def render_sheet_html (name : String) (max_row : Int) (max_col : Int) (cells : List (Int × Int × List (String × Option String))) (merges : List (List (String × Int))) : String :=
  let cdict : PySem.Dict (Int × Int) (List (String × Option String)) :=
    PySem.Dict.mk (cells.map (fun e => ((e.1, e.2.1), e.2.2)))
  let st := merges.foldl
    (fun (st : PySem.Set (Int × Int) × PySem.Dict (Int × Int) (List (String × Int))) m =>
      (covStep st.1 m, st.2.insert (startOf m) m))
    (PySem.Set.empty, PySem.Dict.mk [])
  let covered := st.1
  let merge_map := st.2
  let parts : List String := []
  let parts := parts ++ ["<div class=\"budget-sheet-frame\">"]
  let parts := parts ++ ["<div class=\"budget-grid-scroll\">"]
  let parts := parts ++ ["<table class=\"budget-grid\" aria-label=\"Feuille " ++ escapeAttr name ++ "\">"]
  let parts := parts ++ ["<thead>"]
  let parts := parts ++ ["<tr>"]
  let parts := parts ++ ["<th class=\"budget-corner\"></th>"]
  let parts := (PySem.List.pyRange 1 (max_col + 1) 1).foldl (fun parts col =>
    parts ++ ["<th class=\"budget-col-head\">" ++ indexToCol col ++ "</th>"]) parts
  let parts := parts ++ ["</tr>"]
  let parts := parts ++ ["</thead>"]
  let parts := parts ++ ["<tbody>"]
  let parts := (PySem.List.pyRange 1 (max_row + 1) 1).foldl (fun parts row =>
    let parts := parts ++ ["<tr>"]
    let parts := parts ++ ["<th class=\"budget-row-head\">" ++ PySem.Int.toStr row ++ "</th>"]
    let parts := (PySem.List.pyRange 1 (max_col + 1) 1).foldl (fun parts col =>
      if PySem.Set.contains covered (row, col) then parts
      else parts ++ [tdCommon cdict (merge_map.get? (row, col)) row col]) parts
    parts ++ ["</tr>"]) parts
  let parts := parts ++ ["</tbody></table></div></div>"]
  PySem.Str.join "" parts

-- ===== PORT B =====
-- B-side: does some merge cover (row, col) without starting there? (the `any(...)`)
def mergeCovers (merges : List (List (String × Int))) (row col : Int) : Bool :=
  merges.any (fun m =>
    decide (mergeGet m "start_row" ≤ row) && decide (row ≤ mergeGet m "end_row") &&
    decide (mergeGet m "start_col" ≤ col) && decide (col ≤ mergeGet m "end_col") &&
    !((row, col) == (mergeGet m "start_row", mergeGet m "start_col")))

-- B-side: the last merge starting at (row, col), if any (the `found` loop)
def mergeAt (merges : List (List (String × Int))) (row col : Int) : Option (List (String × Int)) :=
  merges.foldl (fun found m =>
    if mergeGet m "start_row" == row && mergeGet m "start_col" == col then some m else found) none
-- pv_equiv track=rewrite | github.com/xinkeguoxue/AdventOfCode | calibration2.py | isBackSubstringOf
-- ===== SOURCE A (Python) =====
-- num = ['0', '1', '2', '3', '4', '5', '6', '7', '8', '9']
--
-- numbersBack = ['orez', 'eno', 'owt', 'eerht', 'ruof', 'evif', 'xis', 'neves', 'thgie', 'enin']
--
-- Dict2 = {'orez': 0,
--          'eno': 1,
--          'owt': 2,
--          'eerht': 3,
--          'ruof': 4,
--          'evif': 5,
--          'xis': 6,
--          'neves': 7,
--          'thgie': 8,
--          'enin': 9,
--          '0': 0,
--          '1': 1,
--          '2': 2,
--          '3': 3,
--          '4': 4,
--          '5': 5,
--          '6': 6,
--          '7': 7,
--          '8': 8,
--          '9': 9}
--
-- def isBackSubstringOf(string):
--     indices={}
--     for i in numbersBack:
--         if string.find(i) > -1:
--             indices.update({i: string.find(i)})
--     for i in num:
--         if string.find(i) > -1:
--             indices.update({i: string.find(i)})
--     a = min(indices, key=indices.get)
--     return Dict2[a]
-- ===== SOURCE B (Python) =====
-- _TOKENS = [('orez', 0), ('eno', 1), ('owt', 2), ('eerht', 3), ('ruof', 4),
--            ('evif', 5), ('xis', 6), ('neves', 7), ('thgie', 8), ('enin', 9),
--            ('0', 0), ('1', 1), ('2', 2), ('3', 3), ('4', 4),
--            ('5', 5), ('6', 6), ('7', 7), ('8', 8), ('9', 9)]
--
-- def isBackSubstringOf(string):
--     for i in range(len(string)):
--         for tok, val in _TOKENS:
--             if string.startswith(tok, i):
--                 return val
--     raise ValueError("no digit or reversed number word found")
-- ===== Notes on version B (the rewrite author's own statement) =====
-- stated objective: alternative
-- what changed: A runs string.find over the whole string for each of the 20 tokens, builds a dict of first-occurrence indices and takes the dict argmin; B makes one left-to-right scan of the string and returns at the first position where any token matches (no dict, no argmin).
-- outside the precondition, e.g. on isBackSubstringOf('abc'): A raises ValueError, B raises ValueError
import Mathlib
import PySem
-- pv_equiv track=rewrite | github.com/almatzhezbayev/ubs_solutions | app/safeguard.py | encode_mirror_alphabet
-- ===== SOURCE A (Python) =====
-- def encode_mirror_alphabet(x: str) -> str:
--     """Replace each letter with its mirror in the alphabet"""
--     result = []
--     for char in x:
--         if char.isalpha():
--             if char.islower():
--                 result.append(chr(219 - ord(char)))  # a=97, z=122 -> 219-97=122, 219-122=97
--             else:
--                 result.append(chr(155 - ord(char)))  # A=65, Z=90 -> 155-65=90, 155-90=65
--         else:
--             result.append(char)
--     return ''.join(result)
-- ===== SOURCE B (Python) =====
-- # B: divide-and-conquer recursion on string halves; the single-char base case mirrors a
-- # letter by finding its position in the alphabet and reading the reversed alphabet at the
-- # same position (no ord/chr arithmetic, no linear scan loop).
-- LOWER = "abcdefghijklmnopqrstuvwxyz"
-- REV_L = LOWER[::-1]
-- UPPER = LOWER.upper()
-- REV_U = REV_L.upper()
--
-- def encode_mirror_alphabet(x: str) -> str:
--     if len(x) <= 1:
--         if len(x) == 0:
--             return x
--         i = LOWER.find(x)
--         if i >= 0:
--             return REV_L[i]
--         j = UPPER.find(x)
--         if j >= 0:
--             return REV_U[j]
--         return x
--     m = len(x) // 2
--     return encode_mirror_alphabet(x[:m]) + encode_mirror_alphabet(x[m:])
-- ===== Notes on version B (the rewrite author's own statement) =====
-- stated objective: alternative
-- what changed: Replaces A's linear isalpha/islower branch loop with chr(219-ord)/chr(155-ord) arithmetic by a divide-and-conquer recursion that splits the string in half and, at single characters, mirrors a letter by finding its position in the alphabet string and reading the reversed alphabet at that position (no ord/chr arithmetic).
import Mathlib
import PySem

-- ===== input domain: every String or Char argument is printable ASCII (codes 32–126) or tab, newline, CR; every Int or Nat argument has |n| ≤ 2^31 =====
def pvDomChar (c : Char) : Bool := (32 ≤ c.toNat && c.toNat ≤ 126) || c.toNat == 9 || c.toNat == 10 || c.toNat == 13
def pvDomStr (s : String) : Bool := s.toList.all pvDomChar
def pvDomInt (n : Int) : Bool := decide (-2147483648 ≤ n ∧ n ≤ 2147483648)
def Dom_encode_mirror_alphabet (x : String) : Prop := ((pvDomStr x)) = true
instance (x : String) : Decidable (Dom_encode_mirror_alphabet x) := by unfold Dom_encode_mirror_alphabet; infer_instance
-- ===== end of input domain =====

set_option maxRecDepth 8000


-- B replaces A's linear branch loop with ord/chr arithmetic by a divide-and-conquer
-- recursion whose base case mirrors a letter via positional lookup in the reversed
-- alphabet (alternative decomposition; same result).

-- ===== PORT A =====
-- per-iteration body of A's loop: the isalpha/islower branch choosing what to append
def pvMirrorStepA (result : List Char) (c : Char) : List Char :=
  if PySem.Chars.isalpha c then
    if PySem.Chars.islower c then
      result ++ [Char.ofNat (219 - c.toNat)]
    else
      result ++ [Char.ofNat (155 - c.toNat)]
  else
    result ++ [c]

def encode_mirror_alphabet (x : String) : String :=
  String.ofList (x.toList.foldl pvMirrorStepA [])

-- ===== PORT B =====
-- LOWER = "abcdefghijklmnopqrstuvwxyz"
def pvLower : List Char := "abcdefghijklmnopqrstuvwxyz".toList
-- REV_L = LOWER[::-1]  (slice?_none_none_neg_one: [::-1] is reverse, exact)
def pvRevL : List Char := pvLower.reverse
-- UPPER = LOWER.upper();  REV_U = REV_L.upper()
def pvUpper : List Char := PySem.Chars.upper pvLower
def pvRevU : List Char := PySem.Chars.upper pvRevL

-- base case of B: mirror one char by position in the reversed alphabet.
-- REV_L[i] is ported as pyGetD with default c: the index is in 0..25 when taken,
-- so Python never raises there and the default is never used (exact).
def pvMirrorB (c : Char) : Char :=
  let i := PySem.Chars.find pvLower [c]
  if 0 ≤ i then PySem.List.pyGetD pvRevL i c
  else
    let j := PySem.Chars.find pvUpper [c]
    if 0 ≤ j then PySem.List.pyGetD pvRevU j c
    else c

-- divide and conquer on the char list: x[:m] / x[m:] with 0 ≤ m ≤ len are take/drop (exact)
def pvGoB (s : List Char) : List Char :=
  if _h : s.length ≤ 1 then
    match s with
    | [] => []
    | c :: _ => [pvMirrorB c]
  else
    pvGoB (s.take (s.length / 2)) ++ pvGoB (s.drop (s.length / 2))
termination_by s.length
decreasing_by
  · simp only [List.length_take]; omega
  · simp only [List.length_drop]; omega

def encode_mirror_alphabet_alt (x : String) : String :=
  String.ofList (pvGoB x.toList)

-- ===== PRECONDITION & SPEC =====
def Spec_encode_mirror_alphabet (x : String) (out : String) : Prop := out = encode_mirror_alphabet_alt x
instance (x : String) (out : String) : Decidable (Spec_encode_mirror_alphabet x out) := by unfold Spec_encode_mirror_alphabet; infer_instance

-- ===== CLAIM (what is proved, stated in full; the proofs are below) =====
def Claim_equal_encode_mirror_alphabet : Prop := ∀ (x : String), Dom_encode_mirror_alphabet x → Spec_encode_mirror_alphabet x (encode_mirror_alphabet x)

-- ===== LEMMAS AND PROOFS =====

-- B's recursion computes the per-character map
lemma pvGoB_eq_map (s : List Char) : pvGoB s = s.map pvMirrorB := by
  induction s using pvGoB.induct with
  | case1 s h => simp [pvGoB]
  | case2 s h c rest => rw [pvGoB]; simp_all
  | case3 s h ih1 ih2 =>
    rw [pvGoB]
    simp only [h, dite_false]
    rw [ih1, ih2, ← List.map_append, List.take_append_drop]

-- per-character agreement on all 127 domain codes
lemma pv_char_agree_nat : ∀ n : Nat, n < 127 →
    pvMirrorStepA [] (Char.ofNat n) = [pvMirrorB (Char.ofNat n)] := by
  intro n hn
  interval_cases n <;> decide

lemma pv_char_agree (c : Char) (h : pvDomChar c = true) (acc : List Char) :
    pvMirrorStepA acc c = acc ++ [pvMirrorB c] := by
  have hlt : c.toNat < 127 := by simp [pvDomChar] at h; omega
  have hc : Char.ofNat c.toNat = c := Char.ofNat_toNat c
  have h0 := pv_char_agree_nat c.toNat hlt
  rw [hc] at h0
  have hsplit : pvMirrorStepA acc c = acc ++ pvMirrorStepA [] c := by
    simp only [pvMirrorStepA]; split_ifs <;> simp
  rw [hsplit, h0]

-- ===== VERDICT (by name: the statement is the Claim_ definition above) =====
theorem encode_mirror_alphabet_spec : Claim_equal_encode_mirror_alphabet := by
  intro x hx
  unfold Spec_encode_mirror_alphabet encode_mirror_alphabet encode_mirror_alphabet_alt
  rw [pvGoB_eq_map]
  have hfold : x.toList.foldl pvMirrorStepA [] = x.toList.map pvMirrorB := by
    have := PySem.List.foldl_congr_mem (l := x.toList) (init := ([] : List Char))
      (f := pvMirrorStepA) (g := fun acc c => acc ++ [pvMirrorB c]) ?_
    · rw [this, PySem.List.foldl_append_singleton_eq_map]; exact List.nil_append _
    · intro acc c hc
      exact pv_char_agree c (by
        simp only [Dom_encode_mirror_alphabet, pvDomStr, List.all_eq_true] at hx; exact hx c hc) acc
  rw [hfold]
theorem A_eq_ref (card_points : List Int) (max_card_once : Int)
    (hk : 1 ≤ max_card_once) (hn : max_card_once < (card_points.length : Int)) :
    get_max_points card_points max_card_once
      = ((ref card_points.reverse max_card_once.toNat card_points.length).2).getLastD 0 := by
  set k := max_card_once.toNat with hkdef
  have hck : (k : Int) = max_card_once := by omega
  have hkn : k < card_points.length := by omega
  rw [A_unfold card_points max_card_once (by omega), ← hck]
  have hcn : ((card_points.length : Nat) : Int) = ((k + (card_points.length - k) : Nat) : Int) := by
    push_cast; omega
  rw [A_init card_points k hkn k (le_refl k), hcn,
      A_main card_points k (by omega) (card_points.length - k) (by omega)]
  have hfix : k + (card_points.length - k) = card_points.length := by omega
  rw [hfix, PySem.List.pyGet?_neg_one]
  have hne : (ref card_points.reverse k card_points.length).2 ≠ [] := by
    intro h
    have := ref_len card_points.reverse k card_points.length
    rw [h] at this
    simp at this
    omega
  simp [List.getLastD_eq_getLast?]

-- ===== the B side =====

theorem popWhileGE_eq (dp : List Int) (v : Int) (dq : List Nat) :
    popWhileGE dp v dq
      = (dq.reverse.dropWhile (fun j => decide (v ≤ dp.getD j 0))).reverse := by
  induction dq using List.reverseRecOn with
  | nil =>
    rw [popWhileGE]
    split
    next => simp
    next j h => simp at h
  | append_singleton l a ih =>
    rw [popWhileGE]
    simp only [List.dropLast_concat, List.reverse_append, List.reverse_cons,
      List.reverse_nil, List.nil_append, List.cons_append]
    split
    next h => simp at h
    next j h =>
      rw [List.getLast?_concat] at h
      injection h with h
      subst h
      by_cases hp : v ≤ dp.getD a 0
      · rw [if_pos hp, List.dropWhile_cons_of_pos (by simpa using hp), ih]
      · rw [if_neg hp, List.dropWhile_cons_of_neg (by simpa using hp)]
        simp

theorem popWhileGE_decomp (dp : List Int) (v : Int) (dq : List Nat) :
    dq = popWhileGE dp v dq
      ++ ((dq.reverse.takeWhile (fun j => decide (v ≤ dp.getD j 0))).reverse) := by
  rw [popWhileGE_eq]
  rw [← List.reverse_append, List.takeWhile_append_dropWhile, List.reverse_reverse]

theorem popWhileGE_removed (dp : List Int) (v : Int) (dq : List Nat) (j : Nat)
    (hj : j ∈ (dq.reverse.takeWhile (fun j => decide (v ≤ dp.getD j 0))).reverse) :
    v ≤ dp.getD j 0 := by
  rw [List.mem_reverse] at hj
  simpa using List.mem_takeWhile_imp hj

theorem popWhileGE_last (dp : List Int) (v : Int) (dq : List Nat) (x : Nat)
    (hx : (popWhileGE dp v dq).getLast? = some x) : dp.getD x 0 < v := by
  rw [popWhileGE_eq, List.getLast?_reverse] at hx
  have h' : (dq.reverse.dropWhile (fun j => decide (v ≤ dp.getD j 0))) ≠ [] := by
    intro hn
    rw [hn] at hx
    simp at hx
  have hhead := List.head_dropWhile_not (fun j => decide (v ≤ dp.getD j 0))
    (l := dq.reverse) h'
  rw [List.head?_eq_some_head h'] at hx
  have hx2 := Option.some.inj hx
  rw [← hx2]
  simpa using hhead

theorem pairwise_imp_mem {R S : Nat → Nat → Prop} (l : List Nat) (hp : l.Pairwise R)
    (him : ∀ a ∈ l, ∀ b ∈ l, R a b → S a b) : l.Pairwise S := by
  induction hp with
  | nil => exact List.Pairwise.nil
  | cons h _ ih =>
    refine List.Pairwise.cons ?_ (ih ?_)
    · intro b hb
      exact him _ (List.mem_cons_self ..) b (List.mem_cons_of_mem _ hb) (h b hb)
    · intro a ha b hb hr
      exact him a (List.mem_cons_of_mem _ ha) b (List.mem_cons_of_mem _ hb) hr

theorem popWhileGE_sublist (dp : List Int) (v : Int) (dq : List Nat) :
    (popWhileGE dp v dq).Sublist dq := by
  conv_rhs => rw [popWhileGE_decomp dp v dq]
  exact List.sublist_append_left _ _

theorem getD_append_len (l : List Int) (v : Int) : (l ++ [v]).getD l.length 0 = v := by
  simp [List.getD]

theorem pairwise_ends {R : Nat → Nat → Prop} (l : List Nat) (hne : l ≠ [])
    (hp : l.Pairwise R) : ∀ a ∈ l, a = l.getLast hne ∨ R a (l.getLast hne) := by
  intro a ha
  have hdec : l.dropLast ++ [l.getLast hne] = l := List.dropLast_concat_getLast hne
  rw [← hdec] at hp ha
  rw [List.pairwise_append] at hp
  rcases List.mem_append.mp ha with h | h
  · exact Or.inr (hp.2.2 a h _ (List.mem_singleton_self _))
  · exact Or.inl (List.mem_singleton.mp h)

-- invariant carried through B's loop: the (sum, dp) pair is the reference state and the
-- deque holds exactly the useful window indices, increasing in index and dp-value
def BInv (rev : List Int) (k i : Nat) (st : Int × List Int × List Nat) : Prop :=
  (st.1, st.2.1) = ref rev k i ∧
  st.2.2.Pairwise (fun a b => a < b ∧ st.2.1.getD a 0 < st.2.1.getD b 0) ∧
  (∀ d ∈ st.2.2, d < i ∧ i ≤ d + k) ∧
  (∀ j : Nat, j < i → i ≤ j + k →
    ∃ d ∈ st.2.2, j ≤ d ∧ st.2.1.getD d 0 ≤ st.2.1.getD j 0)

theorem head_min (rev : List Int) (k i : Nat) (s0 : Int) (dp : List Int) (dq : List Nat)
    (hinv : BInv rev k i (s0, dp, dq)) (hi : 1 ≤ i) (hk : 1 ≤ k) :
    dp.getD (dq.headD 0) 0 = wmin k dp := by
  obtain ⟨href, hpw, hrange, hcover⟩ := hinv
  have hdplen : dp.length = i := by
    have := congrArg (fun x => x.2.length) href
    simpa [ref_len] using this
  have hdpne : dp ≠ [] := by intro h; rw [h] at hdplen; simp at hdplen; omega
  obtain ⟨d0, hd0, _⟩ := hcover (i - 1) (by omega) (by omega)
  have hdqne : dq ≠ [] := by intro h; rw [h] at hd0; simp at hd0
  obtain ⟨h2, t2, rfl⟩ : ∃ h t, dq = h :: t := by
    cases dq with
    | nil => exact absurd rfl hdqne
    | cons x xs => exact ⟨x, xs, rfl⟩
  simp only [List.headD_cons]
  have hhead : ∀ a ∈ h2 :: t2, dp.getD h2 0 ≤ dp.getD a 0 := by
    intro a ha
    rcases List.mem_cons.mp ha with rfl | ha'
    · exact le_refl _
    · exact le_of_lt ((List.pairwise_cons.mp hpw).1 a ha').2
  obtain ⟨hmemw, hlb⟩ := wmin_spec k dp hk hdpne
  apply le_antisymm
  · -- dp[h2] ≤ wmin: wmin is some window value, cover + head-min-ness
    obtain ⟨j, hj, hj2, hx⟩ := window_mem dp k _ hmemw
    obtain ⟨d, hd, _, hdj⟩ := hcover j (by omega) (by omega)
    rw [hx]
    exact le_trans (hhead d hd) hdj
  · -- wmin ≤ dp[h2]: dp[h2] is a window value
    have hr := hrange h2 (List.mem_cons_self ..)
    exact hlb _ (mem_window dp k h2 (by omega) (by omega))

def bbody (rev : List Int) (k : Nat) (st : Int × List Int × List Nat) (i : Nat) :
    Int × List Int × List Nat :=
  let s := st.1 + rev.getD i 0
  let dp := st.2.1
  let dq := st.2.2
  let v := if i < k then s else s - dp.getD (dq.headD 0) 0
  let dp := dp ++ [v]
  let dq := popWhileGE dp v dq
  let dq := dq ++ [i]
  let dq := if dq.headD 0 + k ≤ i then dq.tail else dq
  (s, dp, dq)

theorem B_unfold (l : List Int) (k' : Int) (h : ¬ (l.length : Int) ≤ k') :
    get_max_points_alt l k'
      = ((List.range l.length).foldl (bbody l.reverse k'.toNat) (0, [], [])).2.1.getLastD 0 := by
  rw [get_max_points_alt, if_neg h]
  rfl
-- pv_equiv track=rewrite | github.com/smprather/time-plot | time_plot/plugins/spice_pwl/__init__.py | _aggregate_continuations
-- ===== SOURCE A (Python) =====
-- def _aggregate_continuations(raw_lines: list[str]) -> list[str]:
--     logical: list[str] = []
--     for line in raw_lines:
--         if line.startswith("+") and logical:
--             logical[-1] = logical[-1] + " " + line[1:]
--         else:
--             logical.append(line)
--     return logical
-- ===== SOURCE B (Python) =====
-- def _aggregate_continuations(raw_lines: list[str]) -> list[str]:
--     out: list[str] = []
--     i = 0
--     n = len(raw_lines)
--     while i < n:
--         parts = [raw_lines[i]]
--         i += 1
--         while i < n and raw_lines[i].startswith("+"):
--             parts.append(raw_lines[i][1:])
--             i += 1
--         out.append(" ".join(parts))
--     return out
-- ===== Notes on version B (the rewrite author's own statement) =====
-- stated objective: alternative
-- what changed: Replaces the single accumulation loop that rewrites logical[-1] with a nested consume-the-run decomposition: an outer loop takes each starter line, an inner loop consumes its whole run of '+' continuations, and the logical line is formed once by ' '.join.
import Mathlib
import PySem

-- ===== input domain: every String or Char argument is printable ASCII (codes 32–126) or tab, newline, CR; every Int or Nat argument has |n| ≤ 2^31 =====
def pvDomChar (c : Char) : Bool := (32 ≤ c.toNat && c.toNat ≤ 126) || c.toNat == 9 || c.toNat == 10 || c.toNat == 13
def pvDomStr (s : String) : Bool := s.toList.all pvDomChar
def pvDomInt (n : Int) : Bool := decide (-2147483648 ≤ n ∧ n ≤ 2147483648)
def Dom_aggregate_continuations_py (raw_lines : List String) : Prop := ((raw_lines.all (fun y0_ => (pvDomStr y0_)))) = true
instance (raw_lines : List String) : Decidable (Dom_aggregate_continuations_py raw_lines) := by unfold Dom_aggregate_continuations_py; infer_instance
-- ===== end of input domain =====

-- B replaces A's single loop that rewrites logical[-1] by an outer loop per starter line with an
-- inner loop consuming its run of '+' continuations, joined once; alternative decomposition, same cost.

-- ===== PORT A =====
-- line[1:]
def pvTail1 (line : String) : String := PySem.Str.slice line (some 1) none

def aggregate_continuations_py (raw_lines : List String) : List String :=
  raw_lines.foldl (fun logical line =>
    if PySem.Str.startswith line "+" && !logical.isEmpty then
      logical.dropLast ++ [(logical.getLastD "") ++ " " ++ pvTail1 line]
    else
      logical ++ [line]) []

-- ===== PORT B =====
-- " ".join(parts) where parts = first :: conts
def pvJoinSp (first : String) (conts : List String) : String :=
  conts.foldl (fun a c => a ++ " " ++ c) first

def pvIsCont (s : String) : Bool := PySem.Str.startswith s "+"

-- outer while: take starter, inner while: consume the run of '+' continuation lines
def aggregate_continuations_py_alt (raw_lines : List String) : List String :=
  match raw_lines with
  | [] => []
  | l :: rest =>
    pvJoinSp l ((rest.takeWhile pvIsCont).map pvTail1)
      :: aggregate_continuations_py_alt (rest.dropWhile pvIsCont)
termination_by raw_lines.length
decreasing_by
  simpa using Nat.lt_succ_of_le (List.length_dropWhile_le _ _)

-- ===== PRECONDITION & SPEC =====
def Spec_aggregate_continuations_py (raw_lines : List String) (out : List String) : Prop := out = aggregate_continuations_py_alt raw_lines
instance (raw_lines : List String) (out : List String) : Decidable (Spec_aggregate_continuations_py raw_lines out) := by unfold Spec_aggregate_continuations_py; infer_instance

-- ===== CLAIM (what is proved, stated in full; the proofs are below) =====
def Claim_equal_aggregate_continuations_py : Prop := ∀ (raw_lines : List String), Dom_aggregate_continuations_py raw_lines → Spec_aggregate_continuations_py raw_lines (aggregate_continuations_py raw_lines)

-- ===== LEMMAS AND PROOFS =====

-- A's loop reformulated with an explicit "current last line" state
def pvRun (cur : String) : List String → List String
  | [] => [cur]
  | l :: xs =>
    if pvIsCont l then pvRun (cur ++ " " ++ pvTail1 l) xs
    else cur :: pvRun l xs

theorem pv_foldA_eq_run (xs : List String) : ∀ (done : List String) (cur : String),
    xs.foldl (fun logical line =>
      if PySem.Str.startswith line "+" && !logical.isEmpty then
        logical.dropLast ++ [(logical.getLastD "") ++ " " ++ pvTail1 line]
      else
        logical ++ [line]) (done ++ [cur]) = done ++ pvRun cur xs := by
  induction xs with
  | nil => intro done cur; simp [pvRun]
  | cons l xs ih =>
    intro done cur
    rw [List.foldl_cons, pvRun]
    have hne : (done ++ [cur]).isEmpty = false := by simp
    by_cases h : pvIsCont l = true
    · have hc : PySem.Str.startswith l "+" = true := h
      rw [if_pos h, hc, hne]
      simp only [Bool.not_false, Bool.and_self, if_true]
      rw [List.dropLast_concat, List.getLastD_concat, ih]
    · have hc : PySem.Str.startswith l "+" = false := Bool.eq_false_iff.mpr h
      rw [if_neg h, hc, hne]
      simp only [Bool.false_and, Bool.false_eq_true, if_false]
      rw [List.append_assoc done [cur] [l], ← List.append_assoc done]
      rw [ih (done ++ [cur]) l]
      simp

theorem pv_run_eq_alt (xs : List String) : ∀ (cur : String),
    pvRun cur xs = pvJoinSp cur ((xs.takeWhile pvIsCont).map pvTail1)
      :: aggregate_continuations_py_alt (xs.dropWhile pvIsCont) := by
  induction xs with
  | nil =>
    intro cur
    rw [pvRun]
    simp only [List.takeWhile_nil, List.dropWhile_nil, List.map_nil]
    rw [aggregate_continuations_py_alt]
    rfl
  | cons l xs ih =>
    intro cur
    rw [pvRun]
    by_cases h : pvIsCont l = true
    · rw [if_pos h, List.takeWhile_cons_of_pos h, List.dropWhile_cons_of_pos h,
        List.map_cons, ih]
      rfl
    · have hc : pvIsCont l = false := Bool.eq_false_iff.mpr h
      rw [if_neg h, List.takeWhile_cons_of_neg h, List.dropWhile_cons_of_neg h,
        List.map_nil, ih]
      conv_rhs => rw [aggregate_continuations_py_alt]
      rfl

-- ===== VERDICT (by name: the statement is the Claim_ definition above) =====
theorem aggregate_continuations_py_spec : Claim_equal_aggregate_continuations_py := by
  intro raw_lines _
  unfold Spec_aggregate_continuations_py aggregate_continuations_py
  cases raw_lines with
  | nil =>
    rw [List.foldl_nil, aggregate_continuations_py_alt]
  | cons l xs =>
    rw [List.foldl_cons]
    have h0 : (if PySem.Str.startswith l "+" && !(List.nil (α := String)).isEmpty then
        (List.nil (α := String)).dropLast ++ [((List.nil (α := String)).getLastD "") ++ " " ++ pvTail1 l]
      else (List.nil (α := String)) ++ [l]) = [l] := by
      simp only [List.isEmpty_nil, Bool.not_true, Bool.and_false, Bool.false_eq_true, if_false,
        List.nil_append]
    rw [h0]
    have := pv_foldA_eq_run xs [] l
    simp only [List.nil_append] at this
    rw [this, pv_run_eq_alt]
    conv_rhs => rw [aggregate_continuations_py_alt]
*-*-*
Number of lines containing "induction" in the material above: give that number alone.

ANSWER BOX: 5